Question

If the circles \( x^2 + y^2 - 8x - 8y + 28 = 0 \) and \( x^2 + y^2 - 8x - 6y + 25 - a^2 = 0 \) have only one common tangent, then \( a \) is: 

• A. \( a = 4 \)
• B. \( a = 2 \)
• C. \( a = 1 \)
• D. \( a = 5 \)

Hint:

For two circles to have only one common tangent, the difference of their radii must be equal to the distance between their centers.

Answer 1

The Correct Option is C

Step 1: Identify the Centers and Radii 
The given circles are: \[ x^2 + y^2 - 8x - 8y + 28 = 0. \] \[ x^2 + y^2 - 8x - 6y + 25 - a^2 = 0. \] Rewriting both in standard form: For the first circle: \[ (x - 4)^2 + (y - 4)^2 = 4. \] Thus, the center is \( (4,4) \) and radius \( R_1 = 2 \).
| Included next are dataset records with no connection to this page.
theorem pv_wrap_nil : pvWrap [] = [] := by
  rw [pvWrap]

theorem pv_wrap_ne_nil (p : String) (t : List String) : pvWrap (p :: t) ≠ [] := by
  rw [pvWrap]
  simp

theorem pv_wrap_fold (n : Nat) : ∀ (t : List String), t.length ≤ n → ∀ (p : String) (lines : List String),
    (if (t.foldl pvStepA (lines, [p])).2 ≠ [] then
        (t.foldl pvStepA (lines, [p])).1 ++ ["    " ++ PySem.Str.join ", " (t.foldl pvStepA (lines, [p])).2]
      else (t.foldl pvStepA (lines, [p])).1)
      = lines ++ pvWrap (p :: t) := by
  induction n with
  | zero =>
    intro t ht p lines
    cases t with
    | cons a b => simp at ht
    | nil =>
      rw [pvWrap]
      simp [pvFit, pv_wrap_nil]
  | succ n ih =>
    intro t ht p lines
    have hacc := pv_fit_accum t lines [p] (by simp)
    rw [pvW_singleton] at hacc
    rw [pvWrap]
    cases hdrop : t.drop (pvFit (PySem.Str.len p) t) with
    | nil =>
      rw [hdrop] at hacc
      rw [hacc]
      simp only [List.foldl_nil, List.singleton_append]
      rw [if_pos (by simp), pv_wrap_nil]
    | cons q r =>
      have hstop := pv_fit_stop t [p] (by simp) q r (by rw [pvW_singleton]; exact hdrop)
      rw [pvW_singleton] at hstop
      have hstep : pvStepA (lines, p :: t.take (pvFit (PySem.Str.len p) t)) q
          = (lines ++ ["    " ++ PySem.Str.join ", " (p :: t.take (pvFit (PySem.Str.len p) t))], [q]) := by
        unfold pvStepA
        rw [if_pos]
        constructor
        · simp
        · rw [show ((p :: t.take (pvFit (PySem.Str.len p) t)).map PySem.Str.len).sum
              + ((p :: t.take (pvFit (PySem.Str.len p) t)).length : Int) * 2
            = pvW (p :: t.take (pvFit (PySem.Str.len p) t)) + 2 from pv_sum_eq _]
          simpa using hstop
      have hr : r.length ≤ n := by
        have h1 : (t.drop (pvFit (PySem.Str.len p) t)).length ≤ t.length := by
          simp [List.length_drop]
        rw [hdrop] at h1
        simp at h1
        omega
      have hih := ih r hr q (lines ++ ["    " ++ PySem.Str.join ", " (p :: t.take (pvFit (PySem.Str.len p) t))])
      rw [hdrop] at hacc
      rw [hacc]
      simp only [List.singleton_append, List.foldl_cons, hstep]
      rw [hih]
      simp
For the second circle: \[ (x - 4)^2 + (y - 3)^2 = a^2. \] Thus, the center is \( (4,3) \) and radius \( R_2 = a \). 
Step 2: Condition for One Common Tangent 
The distance between the centers is: \[ d = \sqrt{(4-4)^2 + (4-3)^2} = \sqrt{1} = 1. \] For the circles to have only one common tangent, the condition is: \[ R_1 - R_2 = d. \] Substituting values: \[ 2 - a = 1. \] Solving for \( a \): \[ a = 1. \] 
Final Answer: \( \boxed{1} \)